-- pv_equiv track=rewrite | github.com/jizhideFrank/software-programming | school-assignment/sokoban_solver/solution.py | minimum_distance_horizontal
-- ===== SOURCE A (Python) =====
-- def minimum_distance_horizontal(list_of_x_value, my_x_value):
--   greater = []
--   smaller = []
--   for num in list_of_x_value:
--     if num > my_x_value:
--       greater.append(num)
--     else:
--       smaller.append(num)
--
--   nearest_value_left = 0
--   nearest_value_right = 0
--   if len(greater) == 0:
--     nearest_value_right += 9999
--   else:
--     nearest_value_right += min(greater)
--
--   if len(smaller) == 0:
--     nearest_value_left += 0
--   else:
--     nearest_value_left += max(smaller)
--
--   return (nearest_value_left, nearest_value_right)
-- ===== SOURCE B (Python) =====
-- def minimum_distance_horizontal(list_of_x_value, my_x_value):
--     best_left = None
--     best_right = None
--     for num in list_of_x_value:
--         if num > my_x_value:
--             if best_right is None or num < best_right:
--                 best_right = num
--         else:
--             if best_left is None or num > best_left:
--                 best_left = num
--     return (best_left if best_left is not None else 0,
--             best_right if best_right is not None else 9999)
-- ===== Notes on version B (the rewrite author's own statement) =====
-- stated objective: simpler
-- what changed: Replaces the partition-into-two-lists-then-min/max pipeline by a single pass that maintains only two optional scalars (best left <= x, best right > x), applying the sentinels 0/9999 only when a side was never seen.
import Mathlib
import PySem

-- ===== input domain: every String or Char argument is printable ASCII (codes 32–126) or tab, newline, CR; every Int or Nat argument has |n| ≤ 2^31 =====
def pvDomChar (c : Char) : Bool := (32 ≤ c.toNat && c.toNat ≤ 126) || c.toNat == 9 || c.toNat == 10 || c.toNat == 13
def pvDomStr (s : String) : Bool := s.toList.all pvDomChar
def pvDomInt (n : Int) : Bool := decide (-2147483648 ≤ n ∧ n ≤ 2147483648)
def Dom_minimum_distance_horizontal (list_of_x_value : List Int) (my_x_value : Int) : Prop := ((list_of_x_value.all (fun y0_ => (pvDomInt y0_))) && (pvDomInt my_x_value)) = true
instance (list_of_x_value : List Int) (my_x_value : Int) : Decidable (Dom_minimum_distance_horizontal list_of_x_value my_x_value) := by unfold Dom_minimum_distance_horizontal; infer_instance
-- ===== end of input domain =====

-- B replaces A's partition-into-two-lists + min/max pipeline by a single O(1)-space pass
-- maintaining two optional scalars (simpler decomposition; return values proved identical).


-- ===== PORT A =====
def minimum_distance_horizontal (list_of_x_value : List Int) (my_x_value : Int) : Int × Int :=
  let p :=
    list_of_x_value.foldl
      (fun (acc : List Int × List Int) num =>
        if my_x_value < num then (acc.1 ++ [num], acc.2) else (acc.1, acc.2 ++ [num]))
      ([], [])
  let greater := p.1
  let smaller := p.2
  let nearest_value_right : Int :=
    if greater.length = 0 then 0 + 9999
    else 0 + (PySem.List.min? greater (fun x => x)).getD 0   -- min(greater); branch guards nonempty
  let nearest_value_left : Int :=
    if smaller.length = 0 then 0 + 0
    else 0 + (PySem.List.max? smaller (fun x => x)).getD 0   -- max(smaller); branch guards nonempty
  (nearest_value_left, nearest_value_right)

-- ===== PORT B =====
-- B-side helpers: the two 'best-so-far' updates of B's loop body
def pvMinStep (acc : Option Int) (num : Int) : Option Int :=
  match acc with
  | none => some num                              -- best_right is None
  | some r => if num < r then some num else some r  -- or num < best_right
def pvMaxStep (acc : Option Int) (num : Int) : Option Int :=
  match acc with
  | none => some num                              -- best_left is None
  | some l => if l < num then some num else some l  -- or num > best_left

def minimum_distance_horizontal_alt (list_of_x_value : List Int) (my_x_value : Int) : Int × Int :=
  let s :=
    list_of_x_value.foldl
      (fun (acc : Option Int × Option Int) num =>
        if my_x_value < num then (acc.1, pvMinStep acc.2 num)
        else (pvMaxStep acc.1 num, acc.2))
      (none, none)
  (s.1.getD 0, s.2.getD 9999)

-- ===== PRECONDITION & SPEC =====
def Spec_minimum_distance_horizontal (list_of_x_value : List Int) (my_x_value : Int) (out : Int × Int) : Prop := out = minimum_distance_horizontal_alt list_of_x_value my_x_value
instance (list_of_x_value : List Int) (my_x_value : Int) (out : Int × Int) : Decidable (Spec_minimum_distance_horizontal list_of_x_value my_x_value out) := by unfold Spec_minimum_distance_horizontal; infer_instance

-- ===== CLAIM (what is proved, stated in full; the proofs are below) =====
def Claim_equal_minimum_distance_horizontal : Prop := ∀ (list_of_x_value : List Int) (my_x_value : Int), Dom_minimum_distance_horizontal list_of_x_value my_x_value → Spec_minimum_distance_horizontal list_of_x_value my_x_value (minimum_distance_horizontal list_of_x_value my_x_value)

-- ===== LEMMAS AND PROOFS =====

-- A's partition loop, decomposed: the pair fold is the two filters.
theorem pvA_fold (my : Int) : ∀ (xs : List Int) (g s : List Int),
    xs.foldl
      (fun (acc : List Int × List Int) num =>
        if my < num then (acc.1 ++ [num], acc.2) else (acc.1, acc.2 ++ [num]))
      (g, s)
    = (g ++ xs.filter (fun n => decide (my < n)), s ++ xs.filter (fun n => !decide (my < n))) := by
  intro xs
  induction xs with
  | nil => simp
  | cons x t ih =>
    intro g s
    by_cases h : my < x <;> simp [h, ih, List.filter_cons]

-- B's pair fold, decomposed: each component is the corresponding one-option fold over its filter.
theorem pvB_fold (my : Int) : ∀ (xs : List Int) (bl br : Option Int),
    xs.foldl
      (fun (acc : Option Int × Option Int) num =>
        if my < num then (acc.1, pvMinStep acc.2 num)
        else (pvMaxStep acc.1 num, acc.2))
      (bl, br)
    = ((xs.filter (fun n => !decide (my < n))).foldl pvMaxStep bl,
       (xs.filter (fun n => decide (my < n))).foldl pvMinStep br) := by
  intro xs
  induction xs with
  | nil => simp
  | cons x t ih =>
    intro bl br
    by_cases h : my < x <;> simp [h, ih, List.filter_cons]

-- Python's min(l) (= PySem.List.min? with identity key) is B's pvMinStep fold; same for max.
theorem pvMin_eq (l : List Int) : PySem.List.min? l (fun x => x) = l.foldl pvMinStep none := by
  simp only [PySem.List.min?]
  apply List.foldl_ext
  intro acc x _
  cases acc <;> simp [pvMinStep]

theorem pvMax_eq (l : List Int) : PySem.List.max? l (fun x => x) = l.foldl pvMaxStep none := by
  simp only [PySem.List.max?]
  apply List.foldl_ext
  intro acc x _
  cases acc <;> simp [pvMaxStep]

-- a some accumulator stays some
theorem pvMinFold_some : ∀ (l : List Int) (m : Int), ∃ k, l.foldl pvMinStep (some m) = some k := by
  intro l
  induction l with
  | nil => exact fun m => ⟨m, rfl⟩
  | cons x t ih =>
    intro m
    by_cases h : x < m <;> simp [List.foldl_cons, pvMinStep, h] <;> exact ih _

theorem pvMaxFold_some : ∀ (l : List Int) (m : Int), ∃ k, l.foldl pvMaxStep (some m) = some k := by
  intro l
  induction l with
  | nil => exact fun m => ⟨m, rfl⟩
  | cons x t ih =>
    intro m
    by_cases h : m < x <;> simp [List.foldl_cons, pvMaxStep, h] <;> exact ih _

-- ===== VERDICT (by name: the statement is the Claim_ definition above) =====
theorem minimum_distance_horizontal_spec : Claim_equal_minimum_distance_horizontal := by
  intro xs my _
  unfold Spec_minimum_distance_horizontal minimum_distance_horizontal minimum_distance_horizontal_alt
  rw [pvA_fold my xs [] [], pvB_fold my xs none none]
  simp only [List.nil_append, pvMin_eq, pvMax_eq]
  set g := xs.filter (fun n => decide (my < n)) with hg
  set s := xs.filter (fun n => !decide (my < n)) with hs
  rw [Prod.mk.injEq]
  constructor
  · -- left component
    cases s with
    | nil => simp
    | cons a t =>
      simp only [List.foldl_cons, List.length_cons, pvMaxStep]
      obtain ⟨k, hk⟩ := pvMaxFold_some t a
      simp [hk]
  · -- right component
    cases g with
    | nil => simp
    | cons a t =>
      simp only [List.foldl_cons, List.length_cons, pvMinStep]
      obtain ⟨k, hk⟩ := pvMinFold_some t a
      simp [hk]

◇ ◇ ◇ ◇

All lines from the start of the entries through the line where "def pvDomInt (n" sits should be duplicated exactly, with nothing else in the output.

-- pv_equiv track=rewrite | github.com/jizhideFrank/software-programming | school-assignment/sokoban_solver/solution.py | minimum_distance_horizontal
-- ===== SOURCE A (Python) =====
-- def minimum_distance_horizontal(list_of_x_value, my_x_value):
--   greater = []
--   smaller = []
--   for num in list_of_x_value:
--     if num > my_x_value:
--       greater.append(num)
--     else:
--       smaller.append(num)
--
--   nearest_value_left = 0
--   nearest_value_right = 0
--   if len(greater) == 0:
--     nearest_value_right += 9999
--   else:
--     nearest_value_right += min(greater)
--
--   if len(smaller) == 0:
--     nearest_value_left += 0
--   else:
--     nearest_value_left += max(smaller)
--
--   return (nearest_value_left, nearest_value_right)
-- ===== SOURCE B (Python) =====
-- def minimum_distance_horizontal(list_of_x_value, my_x_value):
--     best_left = None
--     best_right = None
--     for num in list_of_x_value:
--         if num > my_x_value:
--             if best_right is None or num < best_right:
--                 best_right = num
--         else:
--             if best_left is None or num > best_left:
--                 best_left = num
--     return (best_left if best_left is not None else 0,
--             best_right if best_right is not None else 9999)
-- ===== Notes on version B (the rewrite author's own statement) =====
-- stated objective: simpler
-- what changed: Replaces the partition-into-two-lists-then-min/max pipeline by a single pass that maintains only two optional scalars (best left <= x, best right > x), applying the sentinels 0/9999 only when a side was never seen.
import Mathlib
import PySem

-- ===== input domain: every String or Char argument is printable ASCII (codes 32–126) or tab, newline, CR; every Int or Nat argument has |n| ≤ 2^31 =====
def pvDomChar (c : Char) : Bool := (32 ≤ c.toNat && c.toNat ≤ 126) || c.toNat == 9 || c.toNat == 10 || c.toNat == 13
def pvDomStr (s : String) : Bool := s.toList.all pvDomChar
def pvDomInt (n : Int) : Bool := decide (-2147483648 ≤ n ∧ n ≤ 2147483648)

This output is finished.